Simple specie diffusion problem with Fundamental solution of Laplace Equation
 

Hello Everybody
First of all, dear members, I would like to thank you for spending your precious time in reading my problem and giving usual suggestions hopefully.
I am simulating a very fundamental droplet evaporation problem to solve the steady state Laplace equation to calculate the concentration field around the droplet.
The boundary conditions are fundamental dirichlet and Neumann boundary conditions at four walls as shown in the figure. I have used the 1 mm axis symmetric hemisphere droplet and the far field conditions are achieved at 200 times of the Radius. I have achieved the grid independent and used already very fine grid near the droplet at nearly 1um or even below that. So far field boundary and grid resolution is not the problem.
I have used both the FVM solver ANSYS Fluent and FEM solver MATLAB PDE tool box. However, both give me incorrect results at the same extent.
The problem is that the concertation field calculated by both Fluent and matlab is not according the already published data. I have attached the comparison results between the results from the paper (International Journal of Thermal Sciences 84 (2014) 300e308). For your reference you can look at the concentration iso line at 4mm location in three of the figures.
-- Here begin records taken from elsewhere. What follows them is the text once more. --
theorem pvModel_step (cs : List Char) (j : Nat) (hj : j < cs.length) :
    pvInner (cs.getD j ' ') j (pvModel cs j) = pvModel cs (j + 1) := by
  have hkj : min (pvFindK cs) j ≤ j := Nat.min_le_right _ _
  have hmem : ∀ c ∈ (List.range (min (pvFindK cs) j)).filter
      (fun c => decide (cs.getD c ' ' = '0')), c < j := by
    intro c hc
    have := List.mem_range.mp (List.mem_of_mem_filter hc)
    omega
  have hne : ∀ r ∈ ((List.range (min (pvFindK cs) j)).filter
      (fun c => decide (cs.getD c ' ' = '0'))).map (pvSpawnRow cs j),
      r.getD j (0 : Int) ≠ 0 := by
    intro r hr
    obtain ⟨c, hc, rfl⟩ := List.mem_map.mp hr
    exact pvSpawnRow_getD_ne cs j c (hmem c hc)
  have hlen : List.range (pvModel cs j).length = 0 :: List.range' 1
      (((List.range (min (pvFindK cs) j)).filter
        (fun c => decide (cs.getD c ' ' = '0'))).map (pvSpawnRow cs j)).length := by
    simp [pvModel, List.range_eq_range', List.range'_succ]
  unfold pvInner
  rw [hlen, List.foldl_cons]
  have hget0 : (pvModel cs j).getD 0 [] = pvRow0 cs j := by simp [pvModel]
  have htail := pv_inner_tail (cs.getD j ' ') j
    (((List.range (min (pvFindK cs) j)).filter
      (fun c => decide (cs.getD c ' ' = '0'))).map (pvSpawnRow cs j))
  by_cases hkeq : min (pvFindK cs) j = j
  · -- row 0 is still in state 0
    have hr0 : (pvRow0 cs j).getD j 0 = 0 := by rw [pvRow0_getD]; simp [hkeq]
    have hjK : j ≤ pvFindK cs := by omega
    have hrow0 : pvRow0 cs j = List.replicate (j + 1) (0 : Int) := by
      unfold pvRow0
      rw [hkeq]
      simp
    have hspmap := pvSpawns_step cs j _ hmem
    rw [hkeq] at hspmap
    by_cases hx0 : cs.getD j ' ' = '0'
    · -- spawn a new row
      have hx0' : cs[j]?.getD ' ' = '0' := by simpa [List.getD] using hx0
      have hK1 : j + 1 ≤ pvFindK cs := pvFindK_succ cs j hjK hj (Or.inl hx0)
      have hmin1 : min (pvFindK cs) (j + 1) = j + 1 := by omega
      have hstep : pvStepRow (cs.getD j ' ') j (pvModel cs j) 0 =
          [pvRow0 cs j ++ [0]] ++
            (((List.range (min (pvFindK cs) j)).filter
              (fun c => decide (cs.getD c ' ' = '0'))).map (pvSpawnRow cs j) ++
              [List.replicate (j + 1) (0 : Int) ++ [1]]) := by
        unfold pvStepRow
        rw [hget0, hr0]
        have ha : pvAutomata 0 (cs.getD j ' ') = [0, 1] := by
          unfold pvAutomata pvEstadoCero
          rw [if_pos rfl, if_pos hx0]
        rw [ha]
        simp [pvModel]
      rw [hstep]
      have htail' := htail [pvRow0 cs j ++ [0]] [List.replicate (j + 1) (0 : Int) ++ [1]] hne
      simp only [List.length_cons, List.length_nil, Nat.zero_add] at htail'
      rw [htail']
      have e0 : pvRow0 cs j ++ [0] = pvRow0 cs (j + 1) := by
        rw [hrow0]
        unfold pvRow0
        rw [hmin1]
        simp [← List.replicate_succ' (n := j + 1)]
      have hfilter : (List.range (j + 1)).filter (fun c => decide (cs.getD c ' ' = '0')) =
          (List.range j).filter (fun c => decide (cs.getD c ' ' = '0')) ++ [j] := by
        rw [List.range_succ, List.filter_append]
        simp [hx0']
      have enew : List.replicate (j + 1) (0 : Int) ++ [1] = pvSpawnRow cs (j + 1) j := by
        simp [pvSpawnRow]
      unfold pvModel
      rw [hmin1, hfilter, List.map_append, e0]
      simp only [hkeq, enew, List.cons_append, List.nil_append]
      rw [← hspmap]
      simp
    · -- no spawn: row 0 appends 0 (on '1') or -1 (otherwise)
      have hx0' : ¬ cs[j]?.getD ' ' = '0' := by simpa [List.getD] using hx0
      by_cases hx1 : cs.getD j ' ' = '1'
      · -- '1': row 0 appends 0, no new row
        have hK1 : j + 1 ≤ pvFindK cs := pvFindK_succ cs j hjK hj (Or.inr hx1)
        have hmin1 : min (pvFindK cs) (j + 1) = j + 1 := by omega
        have hstep : pvStepRow (cs.getD j ' ') j (pvModel cs j) 0 =
            [pvRow0 cs j ++ [0]] ++
              (((List.range (min (pvFindK cs) j)).filter
                (fun c => decide (cs.getD c ' ' = '0'))).map (pvSpawnRow cs j) ++ []) := by
          unfold pvStepRow
          rw [hget0, hr0]
          have ha : pvAutomata 0 (cs.getD j ' ') = [1] := by
            unfold pvAutomata pvEstadoCero
            rw [if_pos rfl, if_neg hx0, if_pos hx1]
          rw [ha]
          simp [pvModel]
        rw [hstep]
        have htail' := htail [pvRow0 cs j ++ [0]] [] hne
        simp only [List.length_cons, List.length_nil, Nat.zero_add] at htail'
        rw [htail']
        have e0 : pvRow0 cs j ++ [0] = pvRow0 cs (j + 1) := by
          rw [hrow0]
          unfold pvRow0
          rw [hmin1]
          simp [← List.replicate_succ' (n := j + 1)]
        have hfilter : (List.range (j + 1)).filter (fun c => decide (cs.getD c ' ' = '0')) =
            (List.range j).filter (fun c => decide (cs.getD c ' ' = '0')) := by
          rw [List.range_succ, List.filter_append]
          simp [hx0']
        unfold pvModel
        rw [hmin1, hfilter, e0]
        simp only [hkeq]
        rw [← hspmap]
        simp
      · -- invalid character: row 0 appends -1
        have hKj : pvFindK cs = j := by
          by_contra h
          have hlt : j < pvFindK cs := by omega
          rcases pvFindK_char cs j hlt with h' | h' <;> [exact hx0 h'; exact hx1 h']
        have hmin1 : min (pvFindK cs) (j + 1) = j := by omega
        have hstep : pvStepRow (cs.getD j ' ') j (pvModel cs j) 0 =
            [pvRow0 cs j ++ [-1]] ++
              (((List.range (min (pvFindK cs) j)).filter
                (fun c => decide (cs.getD c ' ' = '0'))).map (pvSpawnRow cs j) ++ []) := by
          unfold pvStepRow
          rw [hget0, hr0]
          have ha : pvAutomata 0 (cs.getD j ' ') = [-1] := by
            unfold pvAutomata pvEstadoCero
            rw [if_pos rfl, if_neg hx0, if_neg hx1]
          rw [ha]
          simp [pvModel]
        rw [hstep]
        have htail' := htail [pvRow0 cs j ++ [-1]] [] hne
        simp only [List.length_cons, List.length_nil, Nat.zero_add] at htail'
        rw [htail']
        have e0 : pvRow0 cs j ++ [-1] = pvRow0 cs (j + 1) := by
          rw [hrow0]
          unfold pvRow0
          rw [hmin1]
          simp [List.replicate]
        unfold pvModel
        rw [hmin1, e0]
        simp only [hkeq]
        rw [← hspmap]
        simp
  · -- row 0 is dead (state -1): appends -1
    have hr0 : (pvRow0 cs j).getD j 0 = -1 := by rw [pvRow0_getD]; simp [hkeq]
    have hKlt : pvFindK cs < j := by omega
    have hmin1 : min (pvFindK cs) (j + 1) = min (pvFindK cs) j := by omega
    have hstep : pvStepRow (cs.getD j ' ') j (pvModel cs j) 0 =
        [pvRow0 cs j ++ [-1]] ++
          (((List.range (min (pvFindK cs) j)).filter
            (fun c => decide (cs.getD c ' ' = '0'))).map (pvSpawnRow cs j) ++ []) := by
      unfold pvStepRow
      rw [hget0, hr0]
      have ha : pvAutomata (-1) (cs.getD j ' ') = [-1] := by
        simp [pvAutomata]
      rw [ha]
      simp [pvModel]
    rw [hstep]
    have htail' := htail [pvRow0 cs j ++ [-1]] [] hne
    simp only [List.length_cons, List.length_nil, Nat.zero_add] at htail'
    rw [htail']
    have e0 : pvRow0 cs j ++ [-1] = pvRow0 cs (j + 1) := by
      unfold pvRow0
      rw [hmin1]
      have : j + 1 - min (pvFindK cs) j = (j - min (pvFindK cs) j) + 1 := by omega
      rw [this, List.replicate_succ' (n := j - min (pvFindK cs) j)]
      simp
    unfold pvModel
    rw [hmin1, e0]
    rw [← pvSpawns_step cs j _ hmem]
    simp

theorem pvOuter (cs : List Char) :
    ∀ (suf : List Char) (j : Nat), cs.drop j = suf → j ≤ cs.length →
      (suf.foldl (fun (acc : List (List Int) × Nat) x => (pvInner x acc.2 acc.1, acc.2 + 1))
        (pvModel cs j, j)) = (pvModel cs cs.length, cs.length) := by
  intro suf
  induction suf with
  | nil =>
    intro j hdrop hle
    have : j = cs.length := by
      have := List.drop_eq_nil_iff.mp hdrop
      omega
    simp [this]
  | cons x suf ih =>
    intro j hdrop hle
    have hj : j < cs.length := by
      by_contra h
      rw [List.drop_eq_nil_of_le (by omega)] at hdrop
      simp at hdrop
    have hx : cs.getD j ' ' = x := by
      have h0 : (cs.drop j)[0]? = some x := by rw [hdrop]; rfl
      rw [List.getElem?_drop] at h0
      simp only [Nat.add_zero] at h0
      simp [List.getD, h0]
    have hdrop' : cs.drop (j + 1) = suf := by
      have : cs.drop (j+1) = (cs.drop j).drop 1 := by rw [List.drop_drop]
      rw [this, hdrop]; rfl
    simp only [List.foldl_cons]
    rw [← hx, pvModel_step cs j hj]
    exact ih (j + 1) hdrop' (by omega)

theorem pvA_eq_model (texto : String) : evaluar_cadena texto = pvModel texto.toList texto.toList.length := by
  unfold evaluar_cadena
  have h0 : pvModel texto.toList 0 = [[0]] := by
    simp [pvModel, pvRow0]
  rw [← h0, pvOuter texto.toList texto.toList (0) (by simp) (by simp)]

theorem pvB_eq_model (texto : String) : evaluar_cadena_alt texto = pvModel texto.toList texto.toList.length := by
  unfold evaluar_cadena_alt pvModel pvRow0
  have hk : min (pvFindK texto.toList) texto.toList.length = pvFindK texto.toList :=
    Nat.min_eq_left (pvFindK_le _)
  rw [hk]
  rw [PySem.List.foldl_append_ite (p := fun c => texto.toList.getD c ' ' = '0')
        (f := pvSpawnRow texto.toList texto.toList.length)]
  simp

-- ===== VERDICT (by name: the statement is the Claim_ definition above) =====
theorem evaluar_cadena_spec : Claim_equal_evaluar_cadena := by
  intro texto _
  unfold Spec_evaluar_cadena
  rw [pvA_eq_model, pvB_eq_model]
Similarly, the concentration gradient on the surface of the droplet is also not same to this paper.
Therefore, I kindly request you what is the possible answer to this numerical dilemma being a very simple problem of solving the Laplace equation. I am extremely thankful from the core of my heart for your kind suggestions explanation.
Note: I am just repeating this paper so every condition is same. Also I cross checked this paper results to be correct with other literature.
Regards,
Khan